Work to be completed:
Word for word, set down every record that appears below.

#### Data for review ####

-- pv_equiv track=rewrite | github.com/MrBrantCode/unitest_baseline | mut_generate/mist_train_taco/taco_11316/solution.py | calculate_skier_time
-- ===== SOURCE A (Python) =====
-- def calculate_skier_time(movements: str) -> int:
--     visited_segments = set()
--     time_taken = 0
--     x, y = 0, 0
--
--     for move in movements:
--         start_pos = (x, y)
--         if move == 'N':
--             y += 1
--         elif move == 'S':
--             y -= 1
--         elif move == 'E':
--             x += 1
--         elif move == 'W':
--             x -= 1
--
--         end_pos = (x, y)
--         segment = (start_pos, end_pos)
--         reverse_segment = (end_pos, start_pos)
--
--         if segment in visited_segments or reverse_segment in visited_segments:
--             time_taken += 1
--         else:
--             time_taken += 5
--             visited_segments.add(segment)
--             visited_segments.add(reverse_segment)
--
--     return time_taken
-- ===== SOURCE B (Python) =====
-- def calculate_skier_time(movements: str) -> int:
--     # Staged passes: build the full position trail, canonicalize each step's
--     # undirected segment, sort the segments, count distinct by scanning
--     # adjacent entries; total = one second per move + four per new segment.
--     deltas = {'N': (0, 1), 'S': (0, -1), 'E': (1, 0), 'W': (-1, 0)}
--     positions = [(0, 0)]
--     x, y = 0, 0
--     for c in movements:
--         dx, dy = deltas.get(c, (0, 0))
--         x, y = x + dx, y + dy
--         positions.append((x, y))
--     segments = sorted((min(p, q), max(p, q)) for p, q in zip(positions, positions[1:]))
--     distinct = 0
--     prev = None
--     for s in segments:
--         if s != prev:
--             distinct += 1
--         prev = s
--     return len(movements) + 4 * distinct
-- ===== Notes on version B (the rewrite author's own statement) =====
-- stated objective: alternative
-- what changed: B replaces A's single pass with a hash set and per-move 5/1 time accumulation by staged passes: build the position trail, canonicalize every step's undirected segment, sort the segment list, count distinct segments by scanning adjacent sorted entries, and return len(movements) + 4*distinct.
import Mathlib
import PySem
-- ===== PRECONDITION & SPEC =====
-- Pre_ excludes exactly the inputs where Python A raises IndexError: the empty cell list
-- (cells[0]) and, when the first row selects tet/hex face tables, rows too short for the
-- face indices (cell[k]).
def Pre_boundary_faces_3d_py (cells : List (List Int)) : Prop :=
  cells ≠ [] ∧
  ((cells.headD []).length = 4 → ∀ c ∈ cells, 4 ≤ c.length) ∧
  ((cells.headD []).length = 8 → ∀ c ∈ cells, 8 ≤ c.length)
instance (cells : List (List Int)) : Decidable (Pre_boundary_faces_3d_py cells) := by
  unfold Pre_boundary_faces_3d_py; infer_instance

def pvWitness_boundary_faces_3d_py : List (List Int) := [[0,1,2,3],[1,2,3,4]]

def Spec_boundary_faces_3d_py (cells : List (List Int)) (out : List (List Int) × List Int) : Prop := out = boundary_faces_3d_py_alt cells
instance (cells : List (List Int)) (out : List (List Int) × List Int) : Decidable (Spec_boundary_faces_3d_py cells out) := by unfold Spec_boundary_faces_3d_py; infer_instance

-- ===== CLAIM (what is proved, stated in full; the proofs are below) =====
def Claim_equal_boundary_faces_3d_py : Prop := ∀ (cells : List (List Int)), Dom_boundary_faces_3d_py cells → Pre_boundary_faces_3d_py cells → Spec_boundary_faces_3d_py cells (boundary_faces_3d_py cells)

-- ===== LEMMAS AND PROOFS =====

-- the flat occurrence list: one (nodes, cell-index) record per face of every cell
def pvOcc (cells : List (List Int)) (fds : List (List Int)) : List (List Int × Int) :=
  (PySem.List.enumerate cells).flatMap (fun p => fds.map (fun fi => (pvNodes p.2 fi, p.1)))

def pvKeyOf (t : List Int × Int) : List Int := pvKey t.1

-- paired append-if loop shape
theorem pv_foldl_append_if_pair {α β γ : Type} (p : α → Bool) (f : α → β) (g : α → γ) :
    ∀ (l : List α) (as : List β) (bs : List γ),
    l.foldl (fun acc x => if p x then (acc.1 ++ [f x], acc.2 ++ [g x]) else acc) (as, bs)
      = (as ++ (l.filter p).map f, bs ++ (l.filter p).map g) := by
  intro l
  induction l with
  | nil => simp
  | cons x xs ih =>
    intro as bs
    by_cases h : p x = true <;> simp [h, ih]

####

Exercise output:
-- pv_equiv track=rewrite | github.com/MrBrantCode/unitest_baseline | mut_generate/mist_train_taco/taco_11316/solution.py | calculate_skier_time
-- ===== SOURCE A (Python) =====
-- def calculate_skier_time(movements: str) -> int:
--     visited_segments = set()
--     time_taken = 0
--     x, y = 0, 0
--
--     for move in movements:
--         start_pos = (x, y)
--         if move == 'N':
--             y += 1
--         elif move == 'S':
--             y -= 1
--         elif move == 'E':
--             x += 1
--         elif move == 'W':
--             x -= 1
--
--         end_pos = (x, y)
--         segment = (start_pos, end_pos)
--         reverse_segment = (end_pos, start_pos)
--
--         if segment in visited_segments or reverse_segment in visited_segments:
--             time_taken += 1
--         else:
--             time_taken += 5
--             visited_segments.add(segment)
--             visited_segments.add(reverse_segment)
--
--     return time_taken
-- ===== SOURCE B (Python) =====
-- def calculate_skier_time(movements: str) -> int:
--     # Staged passes: build the full position trail, canonicalize each step's
--     # undirected segment, sort the segments, count distinct by scanning
--     # adjacent entries; total = one second per move + four per new segment.
--     deltas = {'N': (0, 1), 'S': (0, -1), 'E': (1, 0), 'W': (-1, 0)}
--     positions = [(0, 0)]
--     x, y = 0, 0
--     for c in movements:
--         dx, dy = deltas.get(c, (0, 0))
--         x, y = x + dx, y + dy
--         positions.append((x, y))
--     segments = sorted((min(p, q), max(p, q)) for p, q in zip(positions, positions[1:]))
--     distinct = 0
--     prev = None
--     for s in segments:
--         if s != prev:
--             distinct += 1
--         prev = s
--     return len(movements) + 4 * distinct
-- ===== Notes on version B (the rewrite author's own statement) =====
-- stated objective: alternative
-- what changed: B replaces A's single pass with a hash set and per-move 5/1 time accumulation by staged passes: build the position trail, canonicalize every step's undirected segment, sort the segment list, count distinct segments by scanning adjacent sorted entries, and return len(movements) + 4*distinct.
import Mathlib
import PySem
-- ===== PRECONDITION & SPEC =====
-- Pre_ excludes exactly the inputs where Python A raises IndexError: the empty cell list
-- (cells[0]) and, when the first row selects tet/hex face tables, rows too short for the
-- face indices (cell[k]).
def Pre_boundary_faces_3d_py (cells : List (List Int)) : Prop :=
  cells ≠ [] ∧
  ((cells.headD []).length = 4 → ∀ c ∈ cells, 4 ≤ c.length) ∧
  ((cells.headD []).length = 8 → ∀ c ∈ cells, 8 ≤ c.length)
instance (cells : List (List Int)) : Decidable (Pre_boundary_faces_3d_py cells) := by
  unfold Pre_boundary_faces_3d_py; infer_instance

def pvWitness_boundary_faces_3d_py : List (List Int) := [[0,1,2,3],[1,2,3,4]]

def Spec_boundary_faces_3d_py (cells : List (List Int)) (out : List (List Int) × List Int) : Prop := out = boundary_faces_3d_py_alt cells
instance (cells : List (List Int)) (out : List (List Int) × List Int) : Decidable (Spec_boundary_faces_3d_py cells out) := by unfold Spec_boundary_faces_3d_py; infer_instance

-- ===== CLAIM (what is proved, stated in full; the proofs are below) =====
def Claim_equal_boundary_faces_3d_py : Prop := ∀ (cells : List (List Int)), Dom_boundary_faces_3d_py cells → Pre_boundary_faces_3d_py cells → Spec_boundary_faces_3d_py cells (boundary_faces_3d_py cells)

-- ===== LEMMAS AND PROOFS =====

-- the flat occurrence list: one (nodes, cell-index) record per face of every cell
def pvOcc (cells : List (List Int)) (fds : List (List Int)) : List (List Int × Int) :=
  (PySem.List.enumerate cells).flatMap (fun p => fds.map (fun fi => (pvNodes p.2 fi, p.1)))

def pvKeyOf (t : List Int × Int) : List Int := pvKey t.1

-- paired append-if loop shape
theorem pv_foldl_append_if_pair {α β γ : Type} (p : α → Bool) (f : α → β) (g : α → γ) :
    ∀ (l : List α) (as : List β) (bs : List γ),
    l.foldl (fun acc x => if p x then (acc.1 ++ [f x], acc.2 ++ [g x]) else acc) (as, bs)
      = (as ++ (l.filter p).map f, bs ++ (l.filter p).map g) := by
  intro l
  induction l with
  | nil => simp
  | cons x xs ih =>
    intro as bs
    by_cases h : p x = true <;> simp [h, ih]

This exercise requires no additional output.